*INSTRUCTIONS TO FOLLOW:* Below are some records. Pull every line that contains the word "generalizing".

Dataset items
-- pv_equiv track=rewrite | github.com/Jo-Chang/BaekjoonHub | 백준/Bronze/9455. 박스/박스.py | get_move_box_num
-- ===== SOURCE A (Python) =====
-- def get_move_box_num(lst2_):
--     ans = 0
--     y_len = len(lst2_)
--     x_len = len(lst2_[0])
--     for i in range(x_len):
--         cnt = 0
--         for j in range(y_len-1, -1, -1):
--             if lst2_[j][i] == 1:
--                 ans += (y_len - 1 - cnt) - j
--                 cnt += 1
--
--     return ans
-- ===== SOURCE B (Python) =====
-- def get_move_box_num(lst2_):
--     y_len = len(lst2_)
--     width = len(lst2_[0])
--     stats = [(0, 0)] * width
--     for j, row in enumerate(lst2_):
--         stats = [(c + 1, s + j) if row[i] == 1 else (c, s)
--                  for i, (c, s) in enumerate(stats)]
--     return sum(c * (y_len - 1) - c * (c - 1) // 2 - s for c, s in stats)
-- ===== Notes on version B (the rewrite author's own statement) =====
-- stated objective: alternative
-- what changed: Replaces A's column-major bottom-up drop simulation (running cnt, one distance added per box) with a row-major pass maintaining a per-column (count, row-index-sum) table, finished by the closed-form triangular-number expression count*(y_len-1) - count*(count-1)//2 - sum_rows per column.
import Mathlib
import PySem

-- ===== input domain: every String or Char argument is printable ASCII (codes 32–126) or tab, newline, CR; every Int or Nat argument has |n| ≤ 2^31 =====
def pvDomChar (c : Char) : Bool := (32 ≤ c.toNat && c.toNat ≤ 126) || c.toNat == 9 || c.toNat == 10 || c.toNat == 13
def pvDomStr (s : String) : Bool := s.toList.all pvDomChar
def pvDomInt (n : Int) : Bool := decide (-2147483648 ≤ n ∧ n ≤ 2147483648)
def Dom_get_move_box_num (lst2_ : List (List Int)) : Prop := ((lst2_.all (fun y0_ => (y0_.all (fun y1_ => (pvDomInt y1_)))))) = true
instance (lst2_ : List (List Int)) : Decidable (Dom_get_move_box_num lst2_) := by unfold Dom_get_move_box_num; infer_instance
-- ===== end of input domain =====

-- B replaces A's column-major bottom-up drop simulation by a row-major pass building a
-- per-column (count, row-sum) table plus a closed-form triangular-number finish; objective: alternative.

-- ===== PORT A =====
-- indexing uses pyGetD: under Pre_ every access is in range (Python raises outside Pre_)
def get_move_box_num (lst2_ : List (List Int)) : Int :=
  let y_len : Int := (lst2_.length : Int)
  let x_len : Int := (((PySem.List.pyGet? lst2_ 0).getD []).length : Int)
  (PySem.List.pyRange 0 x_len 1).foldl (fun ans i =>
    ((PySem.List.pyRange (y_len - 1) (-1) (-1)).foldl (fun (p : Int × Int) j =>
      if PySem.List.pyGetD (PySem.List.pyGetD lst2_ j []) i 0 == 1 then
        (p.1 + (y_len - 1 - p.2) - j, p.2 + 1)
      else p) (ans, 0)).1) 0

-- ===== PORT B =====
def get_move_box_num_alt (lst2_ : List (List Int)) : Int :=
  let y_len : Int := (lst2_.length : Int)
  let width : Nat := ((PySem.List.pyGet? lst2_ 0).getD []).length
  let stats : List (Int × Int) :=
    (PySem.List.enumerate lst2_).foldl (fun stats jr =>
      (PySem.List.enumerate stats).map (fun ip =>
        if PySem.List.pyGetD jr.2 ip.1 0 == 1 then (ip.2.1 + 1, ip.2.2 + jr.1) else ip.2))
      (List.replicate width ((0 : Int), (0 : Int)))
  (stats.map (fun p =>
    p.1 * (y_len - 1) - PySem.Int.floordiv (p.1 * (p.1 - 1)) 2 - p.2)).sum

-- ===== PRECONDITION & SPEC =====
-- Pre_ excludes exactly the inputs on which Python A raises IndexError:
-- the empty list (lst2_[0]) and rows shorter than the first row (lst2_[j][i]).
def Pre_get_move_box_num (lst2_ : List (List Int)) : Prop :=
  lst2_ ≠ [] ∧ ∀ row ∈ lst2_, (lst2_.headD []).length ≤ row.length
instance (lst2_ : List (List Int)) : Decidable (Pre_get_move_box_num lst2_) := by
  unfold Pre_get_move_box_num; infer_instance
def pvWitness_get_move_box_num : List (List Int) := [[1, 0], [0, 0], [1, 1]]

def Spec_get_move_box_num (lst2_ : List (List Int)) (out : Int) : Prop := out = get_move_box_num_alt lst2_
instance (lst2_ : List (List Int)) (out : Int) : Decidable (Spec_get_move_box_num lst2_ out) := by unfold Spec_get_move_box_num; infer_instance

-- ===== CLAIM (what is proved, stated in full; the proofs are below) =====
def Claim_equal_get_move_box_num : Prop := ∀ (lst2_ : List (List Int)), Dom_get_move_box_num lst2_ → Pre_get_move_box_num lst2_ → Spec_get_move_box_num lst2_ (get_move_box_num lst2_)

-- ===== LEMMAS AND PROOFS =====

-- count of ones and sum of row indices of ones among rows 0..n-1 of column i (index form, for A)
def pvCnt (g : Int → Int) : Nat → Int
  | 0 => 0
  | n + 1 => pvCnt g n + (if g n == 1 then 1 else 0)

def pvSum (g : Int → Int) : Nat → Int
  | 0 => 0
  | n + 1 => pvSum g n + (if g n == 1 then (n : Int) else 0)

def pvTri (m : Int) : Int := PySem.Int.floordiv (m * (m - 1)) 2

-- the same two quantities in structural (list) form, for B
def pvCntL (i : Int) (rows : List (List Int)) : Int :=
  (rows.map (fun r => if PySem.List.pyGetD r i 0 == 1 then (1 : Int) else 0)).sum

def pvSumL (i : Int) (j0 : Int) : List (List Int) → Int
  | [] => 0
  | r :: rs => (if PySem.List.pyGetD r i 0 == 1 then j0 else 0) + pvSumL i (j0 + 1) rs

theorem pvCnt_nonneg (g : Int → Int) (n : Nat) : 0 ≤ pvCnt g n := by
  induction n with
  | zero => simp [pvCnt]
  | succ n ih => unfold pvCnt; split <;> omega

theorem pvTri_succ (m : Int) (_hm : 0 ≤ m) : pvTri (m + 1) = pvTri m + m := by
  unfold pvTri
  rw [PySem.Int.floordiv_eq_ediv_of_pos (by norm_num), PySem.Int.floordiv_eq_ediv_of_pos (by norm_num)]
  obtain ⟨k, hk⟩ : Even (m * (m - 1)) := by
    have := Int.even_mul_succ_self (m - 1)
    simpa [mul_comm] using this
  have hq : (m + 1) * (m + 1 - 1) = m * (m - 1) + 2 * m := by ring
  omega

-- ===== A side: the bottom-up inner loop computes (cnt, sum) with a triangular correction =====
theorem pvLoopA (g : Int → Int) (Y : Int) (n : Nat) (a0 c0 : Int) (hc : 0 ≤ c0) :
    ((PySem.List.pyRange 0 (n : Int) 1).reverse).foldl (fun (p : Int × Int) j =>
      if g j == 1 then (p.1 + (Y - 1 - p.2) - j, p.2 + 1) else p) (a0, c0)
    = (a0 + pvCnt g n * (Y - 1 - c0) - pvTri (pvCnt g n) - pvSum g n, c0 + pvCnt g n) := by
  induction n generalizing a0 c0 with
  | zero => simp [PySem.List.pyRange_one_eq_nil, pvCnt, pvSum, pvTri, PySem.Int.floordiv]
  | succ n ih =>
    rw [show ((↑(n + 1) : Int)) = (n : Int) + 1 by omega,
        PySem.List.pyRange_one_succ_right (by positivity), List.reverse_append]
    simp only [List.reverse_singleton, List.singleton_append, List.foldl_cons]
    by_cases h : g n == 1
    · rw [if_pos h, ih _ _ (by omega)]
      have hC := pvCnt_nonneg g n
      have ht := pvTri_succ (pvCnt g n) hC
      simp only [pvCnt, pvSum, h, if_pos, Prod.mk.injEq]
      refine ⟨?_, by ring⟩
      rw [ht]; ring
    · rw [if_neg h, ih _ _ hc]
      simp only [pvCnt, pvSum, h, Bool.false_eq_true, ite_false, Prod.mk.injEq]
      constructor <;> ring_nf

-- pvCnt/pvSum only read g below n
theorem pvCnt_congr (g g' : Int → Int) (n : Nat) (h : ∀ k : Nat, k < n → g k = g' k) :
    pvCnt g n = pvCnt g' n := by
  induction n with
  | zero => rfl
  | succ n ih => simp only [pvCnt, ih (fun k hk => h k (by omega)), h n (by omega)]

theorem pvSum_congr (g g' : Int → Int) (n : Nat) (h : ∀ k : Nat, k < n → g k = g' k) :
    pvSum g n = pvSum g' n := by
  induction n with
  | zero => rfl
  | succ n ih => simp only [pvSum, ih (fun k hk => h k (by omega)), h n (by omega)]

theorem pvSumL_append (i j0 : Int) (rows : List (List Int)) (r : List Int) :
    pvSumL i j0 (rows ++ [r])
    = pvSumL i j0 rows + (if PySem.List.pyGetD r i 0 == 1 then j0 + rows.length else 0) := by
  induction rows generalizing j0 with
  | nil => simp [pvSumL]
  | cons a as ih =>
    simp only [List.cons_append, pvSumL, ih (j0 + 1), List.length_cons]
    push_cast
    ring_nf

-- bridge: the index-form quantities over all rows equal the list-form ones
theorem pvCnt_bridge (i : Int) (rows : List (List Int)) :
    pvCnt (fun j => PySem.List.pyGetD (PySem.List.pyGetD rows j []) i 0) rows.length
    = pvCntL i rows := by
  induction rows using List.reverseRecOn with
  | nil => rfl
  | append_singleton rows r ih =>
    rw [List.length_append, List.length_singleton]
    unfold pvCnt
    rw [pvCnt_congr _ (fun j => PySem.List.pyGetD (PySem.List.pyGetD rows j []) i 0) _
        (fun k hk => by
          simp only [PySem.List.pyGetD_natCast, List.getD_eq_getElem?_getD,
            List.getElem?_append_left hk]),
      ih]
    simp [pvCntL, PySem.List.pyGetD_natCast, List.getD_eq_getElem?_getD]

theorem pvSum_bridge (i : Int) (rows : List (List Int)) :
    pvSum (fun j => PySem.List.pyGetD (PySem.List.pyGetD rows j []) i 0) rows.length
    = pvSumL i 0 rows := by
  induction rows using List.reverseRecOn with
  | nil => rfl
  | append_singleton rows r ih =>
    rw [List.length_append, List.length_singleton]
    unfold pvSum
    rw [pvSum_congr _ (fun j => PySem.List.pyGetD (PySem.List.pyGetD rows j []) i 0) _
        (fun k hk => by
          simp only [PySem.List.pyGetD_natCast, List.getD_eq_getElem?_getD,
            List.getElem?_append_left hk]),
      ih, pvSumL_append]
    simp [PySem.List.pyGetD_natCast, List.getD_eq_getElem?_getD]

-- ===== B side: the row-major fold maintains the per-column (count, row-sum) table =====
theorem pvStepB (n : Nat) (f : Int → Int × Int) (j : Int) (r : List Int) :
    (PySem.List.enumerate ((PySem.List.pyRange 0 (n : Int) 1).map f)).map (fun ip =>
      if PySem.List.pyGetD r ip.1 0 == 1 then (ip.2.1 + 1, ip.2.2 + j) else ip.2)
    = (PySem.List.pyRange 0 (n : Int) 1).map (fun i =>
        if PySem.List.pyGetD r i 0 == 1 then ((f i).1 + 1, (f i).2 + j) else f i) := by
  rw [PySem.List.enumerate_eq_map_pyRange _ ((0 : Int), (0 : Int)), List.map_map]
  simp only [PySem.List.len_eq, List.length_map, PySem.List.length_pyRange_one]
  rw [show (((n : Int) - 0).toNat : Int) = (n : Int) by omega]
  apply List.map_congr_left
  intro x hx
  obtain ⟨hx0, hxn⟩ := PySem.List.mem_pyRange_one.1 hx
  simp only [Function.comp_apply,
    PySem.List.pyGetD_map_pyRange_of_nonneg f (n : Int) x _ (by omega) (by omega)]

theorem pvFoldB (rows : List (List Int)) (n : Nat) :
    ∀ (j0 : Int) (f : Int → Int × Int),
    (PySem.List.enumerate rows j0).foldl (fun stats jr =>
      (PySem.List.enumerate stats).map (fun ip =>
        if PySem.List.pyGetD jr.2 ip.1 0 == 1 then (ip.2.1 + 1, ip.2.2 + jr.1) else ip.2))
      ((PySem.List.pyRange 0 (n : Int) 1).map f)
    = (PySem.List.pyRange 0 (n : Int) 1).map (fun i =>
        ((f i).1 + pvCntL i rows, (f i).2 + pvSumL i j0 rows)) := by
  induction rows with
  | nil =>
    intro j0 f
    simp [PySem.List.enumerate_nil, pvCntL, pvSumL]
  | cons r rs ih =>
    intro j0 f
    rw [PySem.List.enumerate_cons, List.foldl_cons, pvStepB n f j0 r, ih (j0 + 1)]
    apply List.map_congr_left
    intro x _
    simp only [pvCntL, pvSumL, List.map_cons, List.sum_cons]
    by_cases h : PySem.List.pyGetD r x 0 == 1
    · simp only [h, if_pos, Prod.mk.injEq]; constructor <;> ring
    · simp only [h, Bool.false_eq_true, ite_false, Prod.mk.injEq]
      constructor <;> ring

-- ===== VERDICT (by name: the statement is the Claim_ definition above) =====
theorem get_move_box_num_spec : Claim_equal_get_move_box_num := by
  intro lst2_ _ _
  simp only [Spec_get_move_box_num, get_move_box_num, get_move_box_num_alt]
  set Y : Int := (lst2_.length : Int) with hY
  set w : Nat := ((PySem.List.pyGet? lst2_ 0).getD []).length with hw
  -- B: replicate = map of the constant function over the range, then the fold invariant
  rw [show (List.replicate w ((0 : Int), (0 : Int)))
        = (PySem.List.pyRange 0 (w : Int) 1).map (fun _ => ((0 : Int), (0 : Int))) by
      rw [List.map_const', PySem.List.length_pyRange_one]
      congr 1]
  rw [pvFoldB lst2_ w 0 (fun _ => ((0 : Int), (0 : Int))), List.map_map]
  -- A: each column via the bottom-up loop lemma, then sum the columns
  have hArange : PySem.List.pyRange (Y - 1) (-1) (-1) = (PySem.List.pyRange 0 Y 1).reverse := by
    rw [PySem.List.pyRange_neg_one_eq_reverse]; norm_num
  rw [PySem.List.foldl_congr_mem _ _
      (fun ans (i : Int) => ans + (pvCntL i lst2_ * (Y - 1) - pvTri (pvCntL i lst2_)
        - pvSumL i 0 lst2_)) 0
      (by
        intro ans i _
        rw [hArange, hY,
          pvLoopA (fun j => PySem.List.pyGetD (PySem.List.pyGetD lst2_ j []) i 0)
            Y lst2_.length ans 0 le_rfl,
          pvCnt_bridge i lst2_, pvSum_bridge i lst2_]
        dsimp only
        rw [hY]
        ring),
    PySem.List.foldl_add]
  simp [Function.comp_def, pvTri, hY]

*THE COMPLETED TASK:*
  induction n generalizing a0 c0 with
  induction rows generalizing j0 with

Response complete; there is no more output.